> **Dataset entries**

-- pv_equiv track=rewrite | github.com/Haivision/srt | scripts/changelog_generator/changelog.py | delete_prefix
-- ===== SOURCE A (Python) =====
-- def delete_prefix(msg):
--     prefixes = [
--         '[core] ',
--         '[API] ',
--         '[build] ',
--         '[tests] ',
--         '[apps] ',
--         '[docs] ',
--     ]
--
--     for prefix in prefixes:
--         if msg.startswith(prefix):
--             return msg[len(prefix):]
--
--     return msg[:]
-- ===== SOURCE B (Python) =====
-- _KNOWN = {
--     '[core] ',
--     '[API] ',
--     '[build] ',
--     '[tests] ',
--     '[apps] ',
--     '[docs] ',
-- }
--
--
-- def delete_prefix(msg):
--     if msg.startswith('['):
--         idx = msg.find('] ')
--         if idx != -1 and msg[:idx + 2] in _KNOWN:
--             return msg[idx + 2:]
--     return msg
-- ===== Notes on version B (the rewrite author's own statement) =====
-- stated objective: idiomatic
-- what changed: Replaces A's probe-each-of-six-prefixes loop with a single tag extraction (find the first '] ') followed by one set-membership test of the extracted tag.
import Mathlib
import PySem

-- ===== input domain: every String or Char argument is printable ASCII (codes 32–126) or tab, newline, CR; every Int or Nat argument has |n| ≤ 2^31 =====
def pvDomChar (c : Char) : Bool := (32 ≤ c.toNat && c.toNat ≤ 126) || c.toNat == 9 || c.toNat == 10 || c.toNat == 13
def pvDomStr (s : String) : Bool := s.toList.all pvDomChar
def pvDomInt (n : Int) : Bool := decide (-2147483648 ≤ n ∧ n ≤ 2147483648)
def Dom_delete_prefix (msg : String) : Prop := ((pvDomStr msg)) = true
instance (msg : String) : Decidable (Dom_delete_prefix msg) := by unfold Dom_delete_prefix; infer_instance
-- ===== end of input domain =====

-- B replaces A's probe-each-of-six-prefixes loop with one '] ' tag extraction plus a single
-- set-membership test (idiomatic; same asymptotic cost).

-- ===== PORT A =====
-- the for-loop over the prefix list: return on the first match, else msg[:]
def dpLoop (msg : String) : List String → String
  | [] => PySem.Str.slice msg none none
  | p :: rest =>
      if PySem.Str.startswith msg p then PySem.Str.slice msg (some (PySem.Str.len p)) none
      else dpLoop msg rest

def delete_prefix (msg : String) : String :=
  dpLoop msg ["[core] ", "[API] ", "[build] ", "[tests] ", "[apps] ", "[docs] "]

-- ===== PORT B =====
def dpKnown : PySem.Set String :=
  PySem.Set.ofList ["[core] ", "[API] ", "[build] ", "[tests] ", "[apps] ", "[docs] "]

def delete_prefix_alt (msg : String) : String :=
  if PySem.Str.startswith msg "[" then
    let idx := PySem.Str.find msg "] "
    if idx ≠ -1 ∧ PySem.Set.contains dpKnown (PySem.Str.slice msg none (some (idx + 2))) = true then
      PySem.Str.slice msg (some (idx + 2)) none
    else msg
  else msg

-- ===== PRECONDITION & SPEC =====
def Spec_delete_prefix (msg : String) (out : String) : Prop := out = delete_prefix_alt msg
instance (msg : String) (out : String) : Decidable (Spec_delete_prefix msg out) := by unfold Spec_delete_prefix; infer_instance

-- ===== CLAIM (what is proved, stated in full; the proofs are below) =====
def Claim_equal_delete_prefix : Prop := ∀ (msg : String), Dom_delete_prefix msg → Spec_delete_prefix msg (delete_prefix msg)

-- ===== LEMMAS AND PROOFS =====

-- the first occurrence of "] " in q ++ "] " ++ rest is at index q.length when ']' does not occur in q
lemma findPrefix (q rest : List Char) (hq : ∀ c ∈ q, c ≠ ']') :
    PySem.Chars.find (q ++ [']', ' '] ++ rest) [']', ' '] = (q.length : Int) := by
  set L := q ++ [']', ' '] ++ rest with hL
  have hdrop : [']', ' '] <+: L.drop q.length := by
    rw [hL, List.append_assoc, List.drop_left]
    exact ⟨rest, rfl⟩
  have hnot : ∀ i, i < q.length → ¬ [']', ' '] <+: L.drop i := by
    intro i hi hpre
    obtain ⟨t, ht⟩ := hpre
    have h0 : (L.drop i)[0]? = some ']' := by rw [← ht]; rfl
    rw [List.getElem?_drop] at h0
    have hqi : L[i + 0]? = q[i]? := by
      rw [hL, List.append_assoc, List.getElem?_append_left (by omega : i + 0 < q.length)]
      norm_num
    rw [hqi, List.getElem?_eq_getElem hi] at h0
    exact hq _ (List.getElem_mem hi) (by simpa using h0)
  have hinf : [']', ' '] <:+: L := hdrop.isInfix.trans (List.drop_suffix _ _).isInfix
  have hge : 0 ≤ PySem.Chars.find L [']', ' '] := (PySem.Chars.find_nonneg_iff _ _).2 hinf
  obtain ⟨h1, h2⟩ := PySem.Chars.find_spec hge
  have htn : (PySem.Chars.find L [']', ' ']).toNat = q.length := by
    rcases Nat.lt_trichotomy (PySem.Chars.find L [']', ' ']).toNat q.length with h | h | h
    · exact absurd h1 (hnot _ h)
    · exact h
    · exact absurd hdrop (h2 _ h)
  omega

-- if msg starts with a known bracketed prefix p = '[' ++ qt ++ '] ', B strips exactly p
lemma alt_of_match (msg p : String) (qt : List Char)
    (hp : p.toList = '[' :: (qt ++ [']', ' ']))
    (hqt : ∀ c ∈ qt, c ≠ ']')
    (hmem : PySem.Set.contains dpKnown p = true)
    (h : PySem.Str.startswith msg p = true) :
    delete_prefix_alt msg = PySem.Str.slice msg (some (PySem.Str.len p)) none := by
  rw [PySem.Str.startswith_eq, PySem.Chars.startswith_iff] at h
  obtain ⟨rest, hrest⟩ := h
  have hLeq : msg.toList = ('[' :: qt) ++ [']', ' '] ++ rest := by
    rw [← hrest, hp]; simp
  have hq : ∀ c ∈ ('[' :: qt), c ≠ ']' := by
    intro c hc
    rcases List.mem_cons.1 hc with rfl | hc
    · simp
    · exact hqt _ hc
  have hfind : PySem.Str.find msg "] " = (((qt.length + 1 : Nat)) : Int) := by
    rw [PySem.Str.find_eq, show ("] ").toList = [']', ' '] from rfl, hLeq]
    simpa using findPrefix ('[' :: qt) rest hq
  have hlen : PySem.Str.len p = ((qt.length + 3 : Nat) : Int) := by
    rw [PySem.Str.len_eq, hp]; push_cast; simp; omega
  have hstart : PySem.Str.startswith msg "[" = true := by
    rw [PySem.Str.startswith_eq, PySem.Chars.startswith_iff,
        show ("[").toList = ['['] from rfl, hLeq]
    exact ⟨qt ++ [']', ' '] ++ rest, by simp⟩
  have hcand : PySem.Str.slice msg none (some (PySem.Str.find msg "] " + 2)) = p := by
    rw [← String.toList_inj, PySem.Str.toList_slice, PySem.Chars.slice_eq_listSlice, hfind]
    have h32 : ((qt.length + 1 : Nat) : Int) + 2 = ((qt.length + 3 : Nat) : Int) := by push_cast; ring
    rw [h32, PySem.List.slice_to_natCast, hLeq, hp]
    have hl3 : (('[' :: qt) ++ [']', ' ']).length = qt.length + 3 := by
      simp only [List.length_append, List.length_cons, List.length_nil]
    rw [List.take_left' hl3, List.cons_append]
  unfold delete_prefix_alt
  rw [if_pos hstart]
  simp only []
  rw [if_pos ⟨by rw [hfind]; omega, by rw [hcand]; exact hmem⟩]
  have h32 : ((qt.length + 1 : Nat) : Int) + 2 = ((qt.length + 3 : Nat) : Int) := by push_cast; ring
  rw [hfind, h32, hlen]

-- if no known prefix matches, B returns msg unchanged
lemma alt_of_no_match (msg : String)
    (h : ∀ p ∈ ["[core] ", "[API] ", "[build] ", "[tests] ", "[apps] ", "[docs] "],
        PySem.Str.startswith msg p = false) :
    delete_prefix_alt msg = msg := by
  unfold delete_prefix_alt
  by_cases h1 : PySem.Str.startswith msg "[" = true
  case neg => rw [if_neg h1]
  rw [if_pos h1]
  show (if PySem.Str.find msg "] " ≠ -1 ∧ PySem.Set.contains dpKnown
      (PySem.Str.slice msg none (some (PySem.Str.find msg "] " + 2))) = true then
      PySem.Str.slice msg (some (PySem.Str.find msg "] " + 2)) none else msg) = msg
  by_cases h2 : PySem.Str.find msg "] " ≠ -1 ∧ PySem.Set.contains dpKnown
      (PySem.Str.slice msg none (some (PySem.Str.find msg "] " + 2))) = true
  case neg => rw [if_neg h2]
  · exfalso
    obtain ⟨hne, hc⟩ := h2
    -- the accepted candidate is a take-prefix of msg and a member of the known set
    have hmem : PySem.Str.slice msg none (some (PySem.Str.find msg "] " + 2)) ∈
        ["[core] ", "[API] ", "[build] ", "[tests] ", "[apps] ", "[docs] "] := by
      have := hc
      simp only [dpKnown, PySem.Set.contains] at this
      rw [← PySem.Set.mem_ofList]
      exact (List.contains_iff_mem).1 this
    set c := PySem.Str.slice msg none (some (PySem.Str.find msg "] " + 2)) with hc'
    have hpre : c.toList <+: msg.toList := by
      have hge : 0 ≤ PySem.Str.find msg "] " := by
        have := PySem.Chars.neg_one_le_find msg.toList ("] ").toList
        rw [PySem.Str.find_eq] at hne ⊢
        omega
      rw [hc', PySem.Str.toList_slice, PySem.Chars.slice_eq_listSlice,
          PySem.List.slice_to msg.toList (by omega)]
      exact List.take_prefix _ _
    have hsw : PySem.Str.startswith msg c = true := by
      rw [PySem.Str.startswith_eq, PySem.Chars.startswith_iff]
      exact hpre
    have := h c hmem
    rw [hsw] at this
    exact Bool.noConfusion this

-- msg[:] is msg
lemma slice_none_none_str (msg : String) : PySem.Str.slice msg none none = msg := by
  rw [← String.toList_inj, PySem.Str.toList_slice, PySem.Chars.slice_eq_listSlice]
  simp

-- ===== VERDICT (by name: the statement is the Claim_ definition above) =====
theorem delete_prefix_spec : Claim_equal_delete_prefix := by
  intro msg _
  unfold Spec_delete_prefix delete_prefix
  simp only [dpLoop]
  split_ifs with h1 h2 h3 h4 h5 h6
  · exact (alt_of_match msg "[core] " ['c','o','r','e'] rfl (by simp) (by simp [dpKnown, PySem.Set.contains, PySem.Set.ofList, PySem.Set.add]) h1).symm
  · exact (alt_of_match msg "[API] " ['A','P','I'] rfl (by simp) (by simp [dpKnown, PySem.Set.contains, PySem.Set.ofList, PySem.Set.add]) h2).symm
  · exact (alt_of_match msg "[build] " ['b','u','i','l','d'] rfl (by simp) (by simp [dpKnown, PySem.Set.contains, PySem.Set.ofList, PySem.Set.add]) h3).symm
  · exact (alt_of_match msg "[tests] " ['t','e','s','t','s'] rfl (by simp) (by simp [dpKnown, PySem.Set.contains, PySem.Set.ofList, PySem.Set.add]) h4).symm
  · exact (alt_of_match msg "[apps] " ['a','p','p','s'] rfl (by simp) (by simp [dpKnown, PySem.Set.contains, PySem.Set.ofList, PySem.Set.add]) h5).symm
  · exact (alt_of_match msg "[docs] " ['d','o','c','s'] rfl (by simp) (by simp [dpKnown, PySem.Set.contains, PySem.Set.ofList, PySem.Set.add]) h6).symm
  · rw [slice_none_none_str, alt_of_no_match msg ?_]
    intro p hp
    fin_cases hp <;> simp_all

> **Task directions**
When you reach the line holding "lemma alt_of_no_match (msg : String)" in the records above, begin reproducing exactly, stop after the line holding "-- the accepted", and output nothing else.

> **Completed task**
lemma alt_of_no_match (msg : String)
    (h : ∀ p ∈ ["[core] ", "[API] ", "[build] ", "[tests] ", "[apps] ", "[docs] "],
        PySem.Str.startswith msg p = false) :
    delete_prefix_alt msg = msg := by
  unfold delete_prefix_alt
  by_cases h1 : PySem.Str.startswith msg "[" = true
  case neg => rw [if_neg h1]
  rw [if_pos h1]
  show (if PySem.Str.find msg "] " ≠ -1 ∧ PySem.Set.contains dpKnown
      (PySem.Str.slice msg none (some (PySem.Str.find msg "] " + 2))) = true then
      PySem.Str.slice msg (some (PySem.Str.find msg "] " + 2)) none else msg) = msg
  by_cases h2 : PySem.Str.find msg "] " ≠ -1 ∧ PySem.Set.contains dpKnown
      (PySem.Str.slice msg none (some (PySem.Str.find msg "] " + 2))) = true
  case neg => rw [if_neg h2]
  · exfalso
    obtain ⟨hne, hc⟩ := h2
    -- the accepted candidate is a take-prefix of msg and a member of the known set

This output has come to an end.